Data entries:
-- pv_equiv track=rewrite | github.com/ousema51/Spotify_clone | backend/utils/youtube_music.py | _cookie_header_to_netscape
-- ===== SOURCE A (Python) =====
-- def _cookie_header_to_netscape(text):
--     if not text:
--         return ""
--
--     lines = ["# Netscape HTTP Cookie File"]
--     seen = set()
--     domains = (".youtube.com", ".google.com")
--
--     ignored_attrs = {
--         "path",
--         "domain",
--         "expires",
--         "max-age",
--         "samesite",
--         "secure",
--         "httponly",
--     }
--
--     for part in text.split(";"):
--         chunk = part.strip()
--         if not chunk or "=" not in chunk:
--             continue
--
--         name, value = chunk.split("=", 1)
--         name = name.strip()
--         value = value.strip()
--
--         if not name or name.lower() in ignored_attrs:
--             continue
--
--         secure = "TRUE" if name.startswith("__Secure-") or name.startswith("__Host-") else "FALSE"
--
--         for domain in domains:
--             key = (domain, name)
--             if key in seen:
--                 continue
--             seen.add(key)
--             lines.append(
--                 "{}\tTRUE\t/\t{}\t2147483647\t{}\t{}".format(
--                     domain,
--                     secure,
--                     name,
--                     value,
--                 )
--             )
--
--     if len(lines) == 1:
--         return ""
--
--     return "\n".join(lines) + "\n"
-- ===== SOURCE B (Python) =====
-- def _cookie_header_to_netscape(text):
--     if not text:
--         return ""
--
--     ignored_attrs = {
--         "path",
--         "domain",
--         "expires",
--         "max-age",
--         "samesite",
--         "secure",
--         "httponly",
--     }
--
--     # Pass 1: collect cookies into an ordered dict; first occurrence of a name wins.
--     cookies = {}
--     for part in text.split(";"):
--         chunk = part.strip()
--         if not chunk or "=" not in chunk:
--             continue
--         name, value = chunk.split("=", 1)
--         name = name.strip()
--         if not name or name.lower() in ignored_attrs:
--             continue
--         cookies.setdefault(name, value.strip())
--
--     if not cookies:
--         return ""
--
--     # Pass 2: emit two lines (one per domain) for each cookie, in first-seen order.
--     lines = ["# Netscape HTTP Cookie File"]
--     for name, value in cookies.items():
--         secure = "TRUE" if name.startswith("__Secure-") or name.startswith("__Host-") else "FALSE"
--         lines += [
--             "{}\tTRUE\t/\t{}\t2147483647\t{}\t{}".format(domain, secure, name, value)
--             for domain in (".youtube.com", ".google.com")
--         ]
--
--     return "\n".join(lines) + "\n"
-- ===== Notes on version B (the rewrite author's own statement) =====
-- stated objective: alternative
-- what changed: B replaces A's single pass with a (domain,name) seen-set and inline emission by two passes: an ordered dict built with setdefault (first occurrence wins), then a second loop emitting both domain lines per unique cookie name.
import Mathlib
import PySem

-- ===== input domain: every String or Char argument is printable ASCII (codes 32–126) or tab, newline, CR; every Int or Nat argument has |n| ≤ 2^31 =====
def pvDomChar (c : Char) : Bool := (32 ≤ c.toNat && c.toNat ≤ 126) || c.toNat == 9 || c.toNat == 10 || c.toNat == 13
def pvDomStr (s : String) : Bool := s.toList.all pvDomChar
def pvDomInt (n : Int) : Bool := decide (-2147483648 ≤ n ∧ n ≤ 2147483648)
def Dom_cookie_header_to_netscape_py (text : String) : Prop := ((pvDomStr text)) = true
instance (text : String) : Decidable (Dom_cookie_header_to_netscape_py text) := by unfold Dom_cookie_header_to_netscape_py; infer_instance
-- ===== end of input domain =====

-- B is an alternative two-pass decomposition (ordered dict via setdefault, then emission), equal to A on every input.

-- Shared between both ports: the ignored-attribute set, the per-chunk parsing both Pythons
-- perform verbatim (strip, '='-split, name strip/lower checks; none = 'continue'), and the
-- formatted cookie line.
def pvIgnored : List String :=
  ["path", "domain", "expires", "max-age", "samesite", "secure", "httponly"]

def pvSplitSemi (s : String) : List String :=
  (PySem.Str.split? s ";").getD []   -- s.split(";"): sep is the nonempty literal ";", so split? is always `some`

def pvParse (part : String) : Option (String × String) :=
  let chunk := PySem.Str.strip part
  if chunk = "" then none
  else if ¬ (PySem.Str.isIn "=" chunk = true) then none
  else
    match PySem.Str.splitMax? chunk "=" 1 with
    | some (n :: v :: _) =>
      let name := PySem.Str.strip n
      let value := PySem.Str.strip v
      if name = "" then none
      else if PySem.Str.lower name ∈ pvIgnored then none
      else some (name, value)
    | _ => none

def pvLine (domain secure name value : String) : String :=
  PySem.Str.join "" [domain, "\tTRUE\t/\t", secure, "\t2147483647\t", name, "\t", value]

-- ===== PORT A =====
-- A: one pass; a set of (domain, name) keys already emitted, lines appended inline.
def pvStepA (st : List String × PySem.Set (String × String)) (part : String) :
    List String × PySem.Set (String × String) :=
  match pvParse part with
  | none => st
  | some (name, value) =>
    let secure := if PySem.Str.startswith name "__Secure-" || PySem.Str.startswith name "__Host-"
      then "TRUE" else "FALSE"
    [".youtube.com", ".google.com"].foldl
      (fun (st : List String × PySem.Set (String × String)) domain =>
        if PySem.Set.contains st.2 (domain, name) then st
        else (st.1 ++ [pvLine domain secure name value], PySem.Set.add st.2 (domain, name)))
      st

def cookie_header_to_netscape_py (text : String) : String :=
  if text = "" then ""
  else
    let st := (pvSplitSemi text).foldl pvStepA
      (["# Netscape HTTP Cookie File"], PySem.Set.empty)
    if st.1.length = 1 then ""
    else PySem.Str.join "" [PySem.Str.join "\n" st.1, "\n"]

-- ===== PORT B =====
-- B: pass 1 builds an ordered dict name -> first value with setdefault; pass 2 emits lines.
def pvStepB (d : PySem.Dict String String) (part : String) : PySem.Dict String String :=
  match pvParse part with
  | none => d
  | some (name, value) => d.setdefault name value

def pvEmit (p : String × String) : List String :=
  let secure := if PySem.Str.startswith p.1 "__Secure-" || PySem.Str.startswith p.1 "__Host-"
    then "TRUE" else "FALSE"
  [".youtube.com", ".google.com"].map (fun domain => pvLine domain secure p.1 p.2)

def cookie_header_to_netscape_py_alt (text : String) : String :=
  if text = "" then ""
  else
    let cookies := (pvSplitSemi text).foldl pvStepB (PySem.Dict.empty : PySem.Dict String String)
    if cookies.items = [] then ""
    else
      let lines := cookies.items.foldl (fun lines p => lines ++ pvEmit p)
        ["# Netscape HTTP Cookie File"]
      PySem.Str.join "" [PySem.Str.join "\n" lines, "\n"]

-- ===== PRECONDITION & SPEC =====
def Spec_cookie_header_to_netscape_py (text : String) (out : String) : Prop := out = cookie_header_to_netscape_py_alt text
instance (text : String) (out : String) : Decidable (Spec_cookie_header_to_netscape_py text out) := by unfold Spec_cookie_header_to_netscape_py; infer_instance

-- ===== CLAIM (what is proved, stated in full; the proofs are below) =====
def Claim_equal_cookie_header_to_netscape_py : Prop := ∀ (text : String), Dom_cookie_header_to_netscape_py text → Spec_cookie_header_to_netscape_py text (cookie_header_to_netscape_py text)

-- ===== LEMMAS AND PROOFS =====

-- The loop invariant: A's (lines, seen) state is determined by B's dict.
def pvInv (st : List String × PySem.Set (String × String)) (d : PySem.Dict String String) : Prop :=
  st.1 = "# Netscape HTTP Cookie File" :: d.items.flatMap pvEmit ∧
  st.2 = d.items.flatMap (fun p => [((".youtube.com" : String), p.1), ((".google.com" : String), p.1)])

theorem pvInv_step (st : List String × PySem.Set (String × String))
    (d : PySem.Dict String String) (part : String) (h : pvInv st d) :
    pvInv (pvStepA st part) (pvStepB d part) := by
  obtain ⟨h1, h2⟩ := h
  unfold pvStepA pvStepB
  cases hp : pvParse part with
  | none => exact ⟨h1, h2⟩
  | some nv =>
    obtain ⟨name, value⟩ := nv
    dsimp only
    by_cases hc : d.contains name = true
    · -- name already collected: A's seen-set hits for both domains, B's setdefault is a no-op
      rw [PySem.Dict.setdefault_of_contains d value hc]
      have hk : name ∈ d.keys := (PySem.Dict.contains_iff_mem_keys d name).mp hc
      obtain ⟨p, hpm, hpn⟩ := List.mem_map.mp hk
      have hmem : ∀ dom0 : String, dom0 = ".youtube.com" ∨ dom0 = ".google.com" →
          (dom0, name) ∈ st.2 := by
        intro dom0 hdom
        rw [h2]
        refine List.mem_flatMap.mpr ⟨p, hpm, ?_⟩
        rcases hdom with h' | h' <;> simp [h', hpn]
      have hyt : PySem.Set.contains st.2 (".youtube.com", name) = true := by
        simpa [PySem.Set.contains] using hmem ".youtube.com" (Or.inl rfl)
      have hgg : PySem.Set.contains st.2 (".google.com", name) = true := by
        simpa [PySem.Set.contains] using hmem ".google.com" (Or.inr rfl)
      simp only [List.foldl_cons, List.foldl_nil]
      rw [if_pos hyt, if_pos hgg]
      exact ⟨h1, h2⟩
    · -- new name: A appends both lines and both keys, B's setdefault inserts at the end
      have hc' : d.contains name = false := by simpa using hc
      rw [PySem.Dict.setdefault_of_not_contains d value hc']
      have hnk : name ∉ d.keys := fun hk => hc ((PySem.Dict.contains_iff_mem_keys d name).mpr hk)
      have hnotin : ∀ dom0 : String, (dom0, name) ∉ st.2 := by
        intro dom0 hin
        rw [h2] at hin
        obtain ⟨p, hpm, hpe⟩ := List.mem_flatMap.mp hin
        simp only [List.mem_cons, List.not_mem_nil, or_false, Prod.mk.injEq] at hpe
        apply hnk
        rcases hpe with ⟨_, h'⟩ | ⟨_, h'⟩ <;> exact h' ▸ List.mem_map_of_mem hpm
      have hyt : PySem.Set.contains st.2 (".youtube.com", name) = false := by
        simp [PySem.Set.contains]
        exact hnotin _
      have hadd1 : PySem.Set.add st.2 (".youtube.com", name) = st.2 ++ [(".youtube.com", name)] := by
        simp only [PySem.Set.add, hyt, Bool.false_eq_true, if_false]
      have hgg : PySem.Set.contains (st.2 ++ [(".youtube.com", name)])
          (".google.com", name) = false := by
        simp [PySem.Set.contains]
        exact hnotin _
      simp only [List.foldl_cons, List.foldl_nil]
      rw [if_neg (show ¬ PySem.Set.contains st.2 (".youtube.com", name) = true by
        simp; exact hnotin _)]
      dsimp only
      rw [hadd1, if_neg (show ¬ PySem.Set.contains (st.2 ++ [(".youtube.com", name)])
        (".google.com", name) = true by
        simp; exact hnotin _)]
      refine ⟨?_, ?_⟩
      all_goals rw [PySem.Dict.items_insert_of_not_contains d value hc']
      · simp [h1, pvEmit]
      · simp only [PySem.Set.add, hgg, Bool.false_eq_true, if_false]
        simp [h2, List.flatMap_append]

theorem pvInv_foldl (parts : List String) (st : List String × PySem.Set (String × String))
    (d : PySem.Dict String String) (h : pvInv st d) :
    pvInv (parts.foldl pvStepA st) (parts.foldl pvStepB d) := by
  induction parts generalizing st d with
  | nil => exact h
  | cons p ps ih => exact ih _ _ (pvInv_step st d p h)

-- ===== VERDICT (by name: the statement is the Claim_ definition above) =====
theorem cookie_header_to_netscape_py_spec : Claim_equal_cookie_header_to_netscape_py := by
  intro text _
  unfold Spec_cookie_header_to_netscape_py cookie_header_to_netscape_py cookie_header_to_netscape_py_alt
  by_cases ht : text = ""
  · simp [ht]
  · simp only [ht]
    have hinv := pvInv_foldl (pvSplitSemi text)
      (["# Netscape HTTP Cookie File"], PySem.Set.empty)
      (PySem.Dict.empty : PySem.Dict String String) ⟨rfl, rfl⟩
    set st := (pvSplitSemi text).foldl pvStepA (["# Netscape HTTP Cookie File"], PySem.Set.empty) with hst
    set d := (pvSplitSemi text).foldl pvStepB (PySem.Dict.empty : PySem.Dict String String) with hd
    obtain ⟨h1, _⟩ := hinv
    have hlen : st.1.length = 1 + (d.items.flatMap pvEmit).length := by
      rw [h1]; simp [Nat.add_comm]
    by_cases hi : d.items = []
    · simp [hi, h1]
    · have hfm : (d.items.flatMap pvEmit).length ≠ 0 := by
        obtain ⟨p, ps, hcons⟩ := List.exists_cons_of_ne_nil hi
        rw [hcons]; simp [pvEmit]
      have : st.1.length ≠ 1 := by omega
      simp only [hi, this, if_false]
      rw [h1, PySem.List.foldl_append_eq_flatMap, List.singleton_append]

**Exercise description**
Using only the entries above, output the line with "secure, name, value)", the line with "def Dom_cookie_header_to_netscape_py (text", and all lines between them, exactly as they stand.

**Answer to the problem**
--             "{}\tTRUE\t/\t{}\t2147483647\t{}\t{}".format(domain, secure, name, value)
--             for domain in (".youtube.com", ".google.com")
--         ]
--
--     return "\n".join(lines) + "\n"
-- ===== Notes on version B (the rewrite author's own statement) =====
-- stated objective: alternative
-- what changed: B replaces A's single pass with a (domain,name) seen-set and inline emission by two passes: an ordered dict built with setdefault (first occurrence wins), then a second loop emitting both domain lines per unique cookie name.
import Mathlib
import PySem

-- ===== input domain: every String or Char argument is printable ASCII (codes 32–126) or tab, newline, CR; every Int or Nat argument has |n| ≤ 2^31 =====
def pvDomChar (c : Char) : Bool := (32 ≤ c.toNat && c.toNat ≤ 126) || c.toNat == 9 || c.toNat == 10 || c.toNat == 13
def pvDomStr (s : String) : Bool := s.toList.all pvDomChar
def pvDomInt (n : Int) : Bool := decide (-2147483648 ≤ n ∧ n ≤ 2147483648)
def Dom_cookie_header_to_netscape_py (text : String) : Prop := ((pvDomStr text)) = true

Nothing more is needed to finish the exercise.